> DATA SUPPLIED
-- pv_equiv track=rewrite | github.com/B0mM3L6000/EiP | Muster/aufgabe24_acw.py | count_free
-- ===== SOURCE A (Python) =====
-- def count_free(feld, zeile, spalte):
--     counter = 0
--     for horizontal in [-1, 0, 1]:
--         for vertikal in [-1, 0, 1]:
--             tmp_zeile = zeile + vertikal
--             tmp_spalte = spalte + horizontal
--             if 0 <= tmp_zeile < 7 and 0 <= tmp_spalte < 7:
--                 if feld[tmp_zeile][tmp_spalte] == -1:
--                     counter += 1
--     return counter
-- ===== SOURCE B (Python) =====
-- def count_free(feld, zeile, spalte):
--     rlo = max(0, zeile - 1)
--     rhi = max(0, min(7, zeile + 2))
--     clo = max(0, spalte - 1)
--     chi = max(0, min(7, spalte + 2))
--     return sum(row[clo:chi].count(-1) for row in feld[rlo:rhi])
-- ===== Notes on version B (the rewrite author's own statement) =====
-- stated objective: simpler
-- what changed: Replaces the nine per-offset iterations with per-cell bounds guards by computing the clamped row/column windows once and counting -1 over the two resulting slices.
import Mathlib
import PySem

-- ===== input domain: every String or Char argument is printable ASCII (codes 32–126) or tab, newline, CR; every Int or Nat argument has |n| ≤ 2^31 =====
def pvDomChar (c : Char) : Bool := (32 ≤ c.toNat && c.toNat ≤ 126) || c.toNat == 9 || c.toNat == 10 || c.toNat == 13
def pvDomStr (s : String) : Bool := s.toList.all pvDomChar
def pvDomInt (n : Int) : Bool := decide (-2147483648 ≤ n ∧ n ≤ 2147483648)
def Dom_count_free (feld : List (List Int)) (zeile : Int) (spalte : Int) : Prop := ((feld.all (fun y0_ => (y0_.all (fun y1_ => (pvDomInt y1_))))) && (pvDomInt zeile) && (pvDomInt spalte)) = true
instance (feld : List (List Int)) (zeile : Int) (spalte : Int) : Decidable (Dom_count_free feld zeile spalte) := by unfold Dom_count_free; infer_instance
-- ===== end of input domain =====

-- B replaces the nine guarded per-offset probes by two clamped window slices and a count
-- over the in-range sub-grid (objective: simpler; return value only).

-- ===== PORT A =====
def count_free (feld : List (List Int)) (zeile : Int) (spalte : Int) : Int :=
  ([-1, 0, 1] : List Int).foldl (fun counter horizontal =>
    ([-1, 0, 1] : List Int).foldl (fun counter vertikal =>
      let tmp_zeile := zeile + vertikal
      let tmp_spalte := spalte + horizontal
      if 0 ≤ tmp_zeile ∧ tmp_zeile < 7 ∧ 0 ≤ tmp_spalte ∧ tmp_spalte < 7 then
        if PySem.List.pyGetD (PySem.List.pyGetD feld tmp_zeile []) tmp_spalte 0 = -1 then
          counter + 1
        else counter
      else counter) counter) 0

-- ===== PORT B =====
def count_free_alt (feld : List (List Int)) (zeile : Int) (spalte : Int) : Int :=
  let rlo := max 0 (zeile - 1)
  let rhi := max 0 (min 7 (zeile + 2))
  let clo := max 0 (spalte - 1)
  let chi := max 0 (min 7 (spalte + 2))
  ((PySem.List.slice feld (some rlo) (some rhi)).map
    (fun row => ((PySem.List.count (PySem.List.slice row (some clo) (some chi)) (-1) : Nat) : Int))).sum
lemma flatMap_congr_mem {α : Type} (l : List α) (f g : α → List Int)
    (h : ∀ a ∈ l, f a = g a) : l.flatMap f = l.flatMap g := by
  induction l with
  | nil => rfl
  | cons a t ih => simp [List.flatMap_cons, h a (by simp), ih (fun b hb => h b (by simp [hb]))]

lemma getD_drop_aux (y : List Int) (k d : Nat) :
    (y.drop k).getD d 0 = y.getD (k + d) 0 := by
  simp [List.getD_eq_getElem?_getD, List.getElem?_drop]

lemma per_index (x y : List Int)
    (hpre : ∀ p : Nat, p < x.length → x.getD p 0 = 1 → p + 1 < y.length)
    (k : Nat) (hk : k < (0 :: x).length) (hv : ((0 :: x) : List Int).getD k 0 = 1) :
    innerLoopA y (k : Int) y.length 0
      = combineB (k : Int) ((goL y none 0).getD k none) (((goR y 0).1).getD k none) := by
  cases k with
  | zero => simp at hv
  | succ p =>
    have hx : x.getD p 0 = 1 := by simpa using hv
    have hkm : p + 1 < y.length := hpre p (by simpa using hk) hx
    have hRrw : ((goR y 0).1).getD (p+1) none = (goR (y.drop (p+1)) (0 + (p+1))).2 :=
      goR_fst_getD y 0 (p+1) hkm
    have hdlen : (y.drop (p+1)).length = y.length - (p+1) := by simp
    refine inner_go y (p+1) _ _ ?_ ?_ ?_ ?_ hkm y.length 0 (by omega)
      (fun d hd => absurd hd (Nat.not_lt_zero d)) (fun d hd => absurd hd (Nat.not_lt_zero d))
    · intro q hq
      rcases goL_char y none 0 (p+1) hkm with ⟨hno, hval⟩ | ⟨d, hd, h1, hmax, hval⟩
      · rw [hval] at hq; exact absurd hq (by simp)
      · rw [hval] at hq
        have hqd : q = d := by simp at hq; omega
        subst hqd
        exact ⟨hd, h1, hmax⟩
    · intro hn q hq
      rcases goL_char y none 0 (p+1) hkm with ⟨hno, hval⟩ | ⟨d, hd, h1, hmax, hval⟩
      · exact hno q hq
      · rw [hval] at hn; exact absurd hn (by simp)
    · intro q hq
      rw [hRrw] at hq
      rcases goR_snd_char (y.drop (p+1)) (0 + (p+1)) with ⟨hno, hval⟩ | ⟨d, hd, h1, hmin, hval⟩
      · rw [hval] at hq; exact absurd hq (by simp)
      · rw [hval] at hq
        have hqd : q = p + 1 + d := by simp at hq; omega
        subst hqd
        rw [getD_drop_aux] at h1
        refine ⟨by omega, by omega, h1, ?_⟩
        intro q' hq1 hq2
        have := hmin (q' - (p+1)) (by omega)
        rw [getD_drop_aux, show p + 1 + (q' - (p+1)) = q' by omega] at this
        exact this
    · intro hn q hq1 hq2
      rw [hRrw] at hn
      rcases goR_snd_char (y.drop (p+1)) (0 + (p+1)) with ⟨hno, hval⟩ | ⟨d, hd, h1, hmin, hval⟩
      · have := hno (q - (p+1)) (by omega)
        rwa [getD_drop_aux, show p + 1 + (q - (p+1)) = q by omega] at this
      · rw [hval] at hn; exact absurd hn (by simp)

> PROBLEM TO SOLVE
A verbatim transcription of all the entries above is required.

> REPLY
-- pv_equiv track=rewrite | github.com/B0mM3L6000/EiP | Muster/aufgabe24_acw.py | count_free
-- ===== SOURCE A (Python) =====
-- def count_free(feld, zeile, spalte):
--     counter = 0
--     for horizontal in [-1, 0, 1]:
--         for vertikal in [-1, 0, 1]:
--             tmp_zeile = zeile + vertikal
--             tmp_spalte = spalte + horizontal
--             if 0 <= tmp_zeile < 7 and 0 <= tmp_spalte < 7:
--                 if feld[tmp_zeile][tmp_spalte] == -1:
--                     counter += 1
--     return counter
-- ===== SOURCE B (Python) =====
-- def count_free(feld, zeile, spalte):
--     rlo = max(0, zeile - 1)
--     rhi = max(0, min(7, zeile + 2))
--     clo = max(0, spalte - 1)
--     chi = max(0, min(7, spalte + 2))
--     return sum(row[clo:chi].count(-1) for row in feld[rlo:rhi])
-- ===== Notes on version B (the rewrite author's own statement) =====
-- stated objective: simpler
-- what changed: Replaces the nine per-offset iterations with per-cell bounds guards by computing the clamped row/column windows once and counting -1 over the two resulting slices.
import Mathlib
import PySem

-- ===== input domain: every String or Char argument is printable ASCII (codes 32–126) or tab, newline, CR; every Int or Nat argument has |n| ≤ 2^31 =====
def pvDomChar (c : Char) : Bool := (32 ≤ c.toNat && c.toNat ≤ 126) || c.toNat == 9 || c.toNat == 10 || c.toNat == 13
def pvDomStr (s : String) : Bool := s.toList.all pvDomChar
def pvDomInt (n : Int) : Bool := decide (-2147483648 ≤ n ∧ n ≤ 2147483648)
def Dom_count_free (feld : List (List Int)) (zeile : Int) (spalte : Int) : Prop := ((feld.all (fun y0_ => (y0_.all (fun y1_ => (pvDomInt y1_))))) && (pvDomInt zeile) && (pvDomInt spalte)) = true
instance (feld : List (List Int)) (zeile : Int) (spalte : Int) : Decidable (Dom_count_free feld zeile spalte) := by unfold Dom_count_free; infer_instance
-- ===== end of input domain =====

-- B replaces the nine guarded per-offset probes by two clamped window slices and a count
-- over the in-range sub-grid (objective: simpler; return value only).

-- ===== PORT A =====
def count_free (feld : List (List Int)) (zeile : Int) (spalte : Int) : Int :=
  ([-1, 0, 1] : List Int).foldl (fun counter horizontal =>
    ([-1, 0, 1] : List Int).foldl (fun counter vertikal =>
      let tmp_zeile := zeile + vertikal
      let tmp_spalte := spalte + horizontal
      if 0 ≤ tmp_zeile ∧ tmp_zeile < 7 ∧ 0 ≤ tmp_spalte ∧ tmp_spalte < 7 then
        if PySem.List.pyGetD (PySem.List.pyGetD feld tmp_zeile []) tmp_spalte 0 = -1 then
          counter + 1
        else counter
      else counter) counter) 0

-- ===== PORT B =====
def count_free_alt (feld : List (List Int)) (zeile : Int) (spalte : Int) : Int :=
  let rlo := max 0 (zeile - 1)
  let rhi := max 0 (min 7 (zeile + 2))
  let clo := max 0 (spalte - 1)
  let chi := max 0 (min 7 (spalte + 2))
  ((PySem.List.slice feld (some rlo) (some rhi)).map
    (fun row => ((PySem.List.count (PySem.List.slice row (some clo) (some chi)) (-1) : Nat) : Int))).sum
lemma flatMap_congr_mem {α : Type} (l : List α) (f g : α → List Int)
    (h : ∀ a ∈ l, f a = g a) : l.flatMap f = l.flatMap g := by
  induction l with
  | nil => rfl
  | cons a t ih => simp [List.flatMap_cons, h a (by simp), ih (fun b hb => h b (by simp [hb]))]

lemma getD_drop_aux (y : List Int) (k d : Nat) :
    (y.drop k).getD d 0 = y.getD (k + d) 0 := by
  simp [List.getD_eq_getElem?_getD, List.getElem?_drop]

lemma per_index (x y : List Int)
    (hpre : ∀ p : Nat, p < x.length → x.getD p 0 = 1 → p + 1 < y.length)
    (k : Nat) (hk : k < (0 :: x).length) (hv : ((0 :: x) : List Int).getD k 0 = 1) :
    innerLoopA y (k : Int) y.length 0
      = combineB (k : Int) ((goL y none 0).getD k none) (((goR y 0).1).getD k none) := by
  cases k with
  | zero => simp at hv
  | succ p =>
    have hx : x.getD p 0 = 1 := by simpa using hv
    have hkm : p + 1 < y.length := hpre p (by simpa using hk) hx
    have hRrw : ((goR y 0).1).getD (p+1) none = (goR (y.drop (p+1)) (0 + (p+1))).2 :=
      goR_fst_getD y 0 (p+1) hkm
    have hdlen : (y.drop (p+1)).length = y.length - (p+1) := by simp
    refine inner_go y (p+1) _ _ ?_ ?_ ?_ ?_ hkm y.length 0 (by omega)
      (fun d hd => absurd hd (Nat.not_lt_zero d)) (fun d hd => absurd hd (Nat.not_lt_zero d))
    · intro q hq
      rcases goL_char y none 0 (p+1) hkm with ⟨hno, hval⟩ | ⟨d, hd, h1, hmax, hval⟩
      · rw [hval] at hq; exact absurd hq (by simp)
      · rw [hval] at hq
        have hqd : q = d := by simp at hq; omega
        subst hqd
        exact ⟨hd, h1, hmax⟩
    · intro hn q hq
      rcases goL_char y none 0 (p+1) hkm with ⟨hno, hval⟩ | ⟨d, hd, h1, hmax, hval⟩
      · exact hno q hq
      · rw [hval] at hn; exact absurd hn (by simp)
    · intro q hq
      rw [hRrw] at hq
      rcases goR_snd_char (y.drop (p+1)) (0 + (p+1)) with ⟨hno, hval⟩ | ⟨d, hd, h1, hmin, hval⟩
      · rw [hval] at hq; exact absurd hq (by simp)
      · rw [hval] at hq
        have hqd : q = p + 1 + d := by simp at hq; omega
        subst hqd
        rw [getD_drop_aux] at h1
        refine ⟨by omega, by omega, h1, ?_⟩
        intro q' hq1 hq2
        have := hmin (q' - (p+1)) (by omega)
        rw [getD_drop_aux, show p + 1 + (q' - (p+1)) = q' by omega] at this
        exact this
    · intro hn q hq1 hq2
      rw [hRrw] at hn
      rcases goR_snd_char (y.drop (p+1)) (0 + (p+1)) with ⟨hno, hval⟩ | ⟨d, hd, h1, hmin, hval⟩
      · have := hno (q - (p+1)) (by omega)
        rwa [getD_drop_aux, show p + 1 + (q - (p+1)) = q by omega] at this
      · rw [hval] at hn; exact absurd hn (by simp)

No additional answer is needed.